One prominent figure in Coldiretti, Mario Vetrone, 50 gave an address at the organisation's assembly in 1980 that highlighted the strong correlation between the accession of Greece, Spain, and Portugal to the European Community, the reform of the CAP, and the rise of a new Mediterranean question. Taking a stance against the idea put forward by many of Coldiretti's members that the main problem with the CAP was the rebalancing of guaranteed prices, Vetrone contended that enlargement offered an opportunity for a significant overhaul of the policy. He suggested that British objections to CAP expenditures should be regarded as a chance for comprehensive reform. He believed that completely ‘new objectives for the CAP’ should be defined ‘as a prerequisite for initiating the negotiations for Spain's accession’. And he proposed that the northern countries desire to admit ‘the three new Mediterranean countries’ in order to expand their markets for industrial and agricultural products might provide some bargaining power for Italian farmers in the negotiation process. As he contended, this position was not intended to hinder Spain's integration, but instead aimed to facilitate the entry of Spanish Mediterranean farmers into the Community and to ensure an improved and more advantageous position for them and for their Italian colleagues. 51
Vetrone expressed his concern about the substantial imbalance that had been inherent to the CAP since its inception, as it seemed primarily ‘devised to safeguard the agricultural output of continental regions, which, in agricultural terms, were already the most prosperous and possessed the highest production potential’. He pointed out that the CAP, with its focus on price support, had provided little benefit to those farmers working in regions where agriculture was more challenging and less productive for geographical and climatic reasons. He noted that despite the ‘Mediterranean package’, a set of measures introduced in 1977 to bolster Mediterranean products, the price support policy had proved to be ‘uneconomical … and discriminatory’ in the long run.
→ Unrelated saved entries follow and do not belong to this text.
theorem splitFirst_some {l : List String} {s : List String} {b : String} {r : List String}
    (h : splitFirst l = some (s, b, r)) :
    l = s ++ b :: r ∧ (∀ t ∈ s, pvBoundary t = false) ∧ pvBoundary b = true := by
  induction l generalizing s with
  | nil => simp [splitFirst] at h
  | cons a rest ih =>
    unfold splitFirst at h
    by_cases hb : pvBoundary a = true
    · simp only [hb, if_pos] at h
      obtain ⟨rfl, rfl, rfl⟩ : s = [] ∧ a = b ∧ rest = r := by
        simpa [Prod.ext_iff] using h
      exact ⟨rfl, fun t ht => absurd ht (by simp), hb⟩
    · simp only [Bool.not_eq_true] at hb
      simp only [hb] at h
      rcases hr : splitFirst rest with _ | ⟨⟨s1, b1, r1⟩⟩
      · simp [hr] at h
      · simp only [hr] at h
        obtain ⟨hs, hbb, hrr⟩ : a :: s1 = s ∧ b1 = b ∧ r1 = r := by
          simpa [Prod.ext_iff] using h
        subst hs; subst hbb; subst hrr
        obtain ⟨h1, h2, h3⟩ := ih hr
        refine ⟨by simp [h1], ?_, h3⟩
        intro t ht
        rcases List.mem_cons.mp ht with rfl | hmem
        · simpa using hb
        · exact h2 t hmem

theorem bChunks_eq_pvChunks : ∀ (cur l : List String), bChunksAux cur l = pvChunks cur l := by
  intro cur l
  induction l generalizing cur with
  | nil => rfl
  | cons a rest ih =>
    unfold bChunksAux pvChunks bBoundary pvBoundary
    by_cases h : (a == "$" || a == "?" || a == "_" || a == "#") = true
    · simp [h, ih]
    · simp [h, ih]

theorem pvChunks_noB {l : List String} (h : ∀ t ∈ l, pvBoundary t = false) (cur : List String) :
    pvChunks cur l = [] := by
  induction l generalizing cur with
  | nil => rfl
  | cons a rest ih =>
    rw [pvChunks_cons, h a (by simp), if_neg (by simp)]
    exact ih (fun t ht => h t (by simp [ht])) _

theorem pvChunks_split {seg : List String} {b : String} (hseg : ∀ t ∈ seg, pvBoundary t = false)
    (hb : pvBoundary b = true) (cur : List String) (rest : List String) :
    pvChunks cur (seg ++ b :: rest) = (cur ++ seg) :: pvChunks [] rest := by
  induction seg generalizing cur with
  | nil => simp [pvChunks, hb]
  | cons a s ih =>
    have ha := hseg a (by simp)
    rw [List.cons_append, pvChunks_cons, ha, if_neg (by simp),
      ih (fun t ht => hseg t (by simp [ht])) (cur ++ [a])]
    simp

theorem pvTermOk_skip {seg : List String} (hseg : ∀ t ∈ seg, pvBoundary t = false)
    (l : List String) : pvTermOk (seg ++ l) = pvTermOk l := by
  induction seg with
  | nil => rfl
  | cons a s ih =>
    have ha := hseg a (by simp)
    have h1 : (a == "$" || a == "?") = false := by
      simp only [pvBoundary] at ha
      rcases Bool.or_eq_false_iff.mp ha with ⟨h2, _⟩
      rcases Bool.or_eq_false_iff.mp h2 with ⟨h3, _⟩
      exact h3
    rw [List.cons_append, pvTermOk_cons, h1, if_neg (by simp)]
    exact ih (fun t ht => hseg t (by simp [ht]))

-- tone fold = map snd of the phone fold
theorem toneStep_eq_bStep : ∀ (seg : List String) (c : Int) (l : String) (out : List (String × Int)),
    seg.foldl pvToneStep (c, l, out.map Prod.snd) =
      ((seg.foldl bStep (c, l, out)).1, (seg.foldl bStep (c, l, out)).2.1,
        ((seg.foldl bStep (c, l, out)).2.2).map Prod.snd) := by
  intro seg
  induction seg with
  | nil => intro c l out; rfl
  | cons t rest ih =>
    intro c l out
    simp only [List.foldl_cons]
    by_cases h1 : t = "["
    · simp only [pvToneStep, bStep, h1, if_pos]
      exact ih _ _ _
    · by_cases h2 : t = "]"
      · simp only [pvToneStep, bStep, h2, if_pos]
        exact ih _ _ _
      · simp only [pvToneStep, bStep, if_neg h1, if_neg h2]
        have : (out ++ [((if t = "cl" then "q" else t), c)]).map Prod.snd = out.map Prod.snd ++ [c] := by simp
        rw [← this]
        exact ih _ _ _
It not ‘only created the problem of overproduction’ but also disproportionately ‘penalized producers operating in countries with high inflation rates, such as Italy’. Vetrone completed his reasoning by calling on the Community ‘to show true solidarity, particularly in the sector of typical Mediterranean products’, which had been disadvantaged in at least three key aspects: the exclusion of most Mediterranean products from the price guarantee system; the general focus of the CAP on quantity; and the problem of prices within the context of inflation. 52
In addition to this argument, which had already been advanced by many others in debates on the CAP, Vetrone presented an innovative perspective by casting doubt on Coldiretti's capacity to fairly represent the interests of both northern and southern Italian farmers. He suggested that defending the status quo of the CAP not only favoured northern Europe, but also prioritised the agricultural concerns of northern regions within Italy, characterised by continental agriculture and more productive flatlands. This, he argued, overlooked the needs of farmers in the hilly, mountainous, and coastal regions of central and southern Italy. As a prominent member of the organisation, he asserted that Coldiretti could effectively represent the interests of all farmers, but only if it placed due emphasis on Mediterranean production. He believed that overhauling the CAP in support of Mediterranean products would ultimately benefit the entire national economy. Italy, he pointed out, faced a chronic deficit of cereals and milk and was forced to buy them at CAP prices – higher than those on the world market – primarily from France. Vetrone highlighted the significance of traditional Mediterranean products as ‘a vital support for the economic system of our Mezzogiorno’ and as typical export goods. Thus, if adequately supported, these products could help ‘cover a significant portion of the currency outlay needed to purchase continental products’. Vetrone contended that if the CAP could not be substantially reformed, then it would fall upon ‘Italian farmers to “pay” the price of enlargement’. 53 Vetrone's insights show that divergent interests were not strictly bound by national borders but were rather shaped by geographic and climatic factors. His observations reveal the complexity of regional interests, indicating that national organisations might not consistently capture the diverse concerns of their regions.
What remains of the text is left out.